Julia Anne Turnbull became a regular player in the stock company at the Park Theater in New York City, where she studied ballet with French dancer Mme Le Comte and Jules Martin, LeComte’s brother. She debuted in her first leading dance role in The Sisters at the Bowery Theater in June 1839. Her co-star, Mary Ann Lee, would go on to become the first American to dance Giselle.

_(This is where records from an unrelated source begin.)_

theorem pvPhase1 (T : String) (spans : List (List (String × String))) :
    ∀ (d : PySem.Dict Int String) (ivs : List (Int × Int × String)) (off : Int),
    d.items = pvFlat ivs → pvInv (T.toList.length : Int) ivs off →
    ((spans.foldl (fun (st : PySem.Dict Int String × Int) span =>
        if PySem.Str.findFrom T ((PySem.Dict.ofList span).getD "text" "") st.2 none ≠ -1 then
          ((PySem.List.pyRange 0 (PySem.Str.len ((PySem.Dict.ofList span).getD "text" "")) 1).foldl
              (fun d i => d.insert (PySem.Str.findFrom T ((PySem.Dict.ofList span).getD "text" "") st.2 none + i)
                ((PySem.Dict.ofList span).getD "lang" "")) st.1,
           PySem.Str.findFrom T ((PySem.Dict.ofList span).getD "text" "") st.2 none
             + PySem.Str.len ((PySem.Dict.ofList span).getD "text" ""))
        else st) (d, off)).2
      = (spans.foldl (fun (st : List (Int × Int × String) × Int) span =>
        if PySem.Str.findFrom T ((PySem.Dict.ofList span).getD "text" "") st.2 none ≠ -1 then
          (st.1 ++ [(PySem.Str.findFrom T ((PySem.Dict.ofList span).getD "text" "") st.2 none,
             PySem.Str.findFrom T ((PySem.Dict.ofList span).getD "text" "") st.2 none
               + PySem.Str.len ((PySem.Dict.ofList span).getD "text" ""),
             (PySem.Dict.ofList span).getD "lang" "")],
           PySem.Str.findFrom T ((PySem.Dict.ofList span).getD "text" "") st.2 none
             + PySem.Str.len ((PySem.Dict.ofList span).getD "text" ""))
        else st) (ivs, off)).2)
    ∧ ((spans.foldl (fun (st : PySem.Dict Int String × Int) span =>
        if PySem.Str.findFrom T ((PySem.Dict.ofList span).getD "text" "") st.2 none ≠ -1 then
          ((PySem.List.pyRange 0 (PySem.Str.len ((PySem.Dict.ofList span).getD "text" "")) 1).foldl
              (fun d i => d.insert (PySem.Str.findFrom T ((PySem.Dict.ofList span).getD "text" "") st.2 none + i)
                ((PySem.Dict.ofList span).getD "lang" "")) st.1,
           PySem.Str.findFrom T ((PySem.Dict.ofList span).getD "text" "") st.2 none
             + PySem.Str.len ((PySem.Dict.ofList span).getD "text" ""))
        else st) (d, off)).1.items
      = pvFlat (spans.foldl (fun (st : List (Int × Int × String) × Int) span =>
        if PySem.Str.findFrom T ((PySem.Dict.ofList span).getD "text" "") st.2 none ≠ -1 then
          (st.1 ++ [(PySem.Str.findFrom T ((PySem.Dict.ofList span).getD "text" "") st.2 none,
             PySem.Str.findFrom T ((PySem.Dict.ofList span).getD "text" "") st.2 none
               + PySem.Str.len ((PySem.Dict.ofList span).getD "text" ""),
             (PySem.Dict.ofList span).getD "lang" "")],
           PySem.Str.findFrom T ((PySem.Dict.ofList span).getD "text" "") st.2 none
             + PySem.Str.len ((PySem.Dict.ofList span).getD "text" ""))
        else st) (ivs, off)).1)
    ∧ pvInv (T.toList.length : Int)
        ((spans.foldl (fun (st : List (Int × Int × String) × Int) span =>
        if PySem.Str.findFrom T ((PySem.Dict.ofList span).getD "text" "") st.2 none ≠ -1 then
          (st.1 ++ [(PySem.Str.findFrom T ((PySem.Dict.ofList span).getD "text" "") st.2 none,
             PySem.Str.findFrom T ((PySem.Dict.ofList span).getD "text" "") st.2 none
               + PySem.Str.len ((PySem.Dict.ofList span).getD "text" ""),
             (PySem.Dict.ofList span).getD "lang" "")],
           PySem.Str.findFrom T ((PySem.Dict.ofList span).getD "text" "") st.2 none
             + PySem.Str.len ((PySem.Dict.ofList span).getD "text" ""))
        else st) (ivs, off)).1)
        ((spans.foldl (fun (st : List (Int × Int × String) × Int) span =>
        if PySem.Str.findFrom T ((PySem.Dict.ofList span).getD "text" "") st.2 none ≠ -1 then
          (st.1 ++ [(PySem.Str.findFrom T ((PySem.Dict.ofList span).getD "text" "") st.2 none,
             PySem.Str.findFrom T ((PySem.Dict.ofList span).getD "text" "") st.2 none
               + PySem.Str.len ((PySem.Dict.ofList span).getD "text" ""),
             (PySem.Dict.ofList span).getD "lang" "")],
           PySem.Str.findFrom T ((PySem.Dict.ofList span).getD "text" "") st.2 none
             + PySem.Str.len ((PySem.Dict.ofList span).getD "text" ""))
        else st) (ivs, off)).2) := by
  induction spans with
  | nil => exact fun d ivs off hd hinv => ⟨rfl, hd, hinv⟩
  | cons span rest ih =>
    intro d ivs off hd hinv
    simp only [List.foldl_cons]
    by_cases hc : PySem.Str.findFrom T ((PySem.Dict.ofList span).getD "text" "") (d, off).2 none ≠ -1
    · obtain ⟨hitems', hinv'⟩ := pvStep T ((PySem.Dict.ofList span).getD "text" "")
        ((PySem.Dict.ofList span).getD "lang" "") d ivs off hd hinv hc
      rw [if_pos hc, if_pos hc]
      exact ih _ _ _ hitems' hinv'
    · rw [if_neg hc, if_neg hc]
      exact ih d ivs off hd hinv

Turnbull joined Fanny Elssler’s company while the Viennese ballet dancer toured the United States in 1840. As a soloist, she danced roles second only to Elssler’s, and continued studying ballet with James Sylvain, Elssler’s partner. When Elssler returned to Europe, Julia returned to the Bowery Theater to join the stock company and launch her own solo tour as the star of The Naiad Queen in 1847. In the same year, she received excellent reviews for her interpretation of Giselle. She was one of the first American dancers to play classic title roles such as Giselle and Esmeralda. Turnbull became very popular in the 1840s, being considered an "uncontested ballerina of nation-wide fame".

Turnbull left the company after her rivalry with the Italian dancer Giovanna Ciocca resulted in a riot at the Bowery Theater in August 1848. She continued to dance until 1857, when she retired from stage. She lived quietly in Brooklyn for the next 30 years. Julia died of tuberculosis and was buried in Greenwood Cemetery in Brooklyn.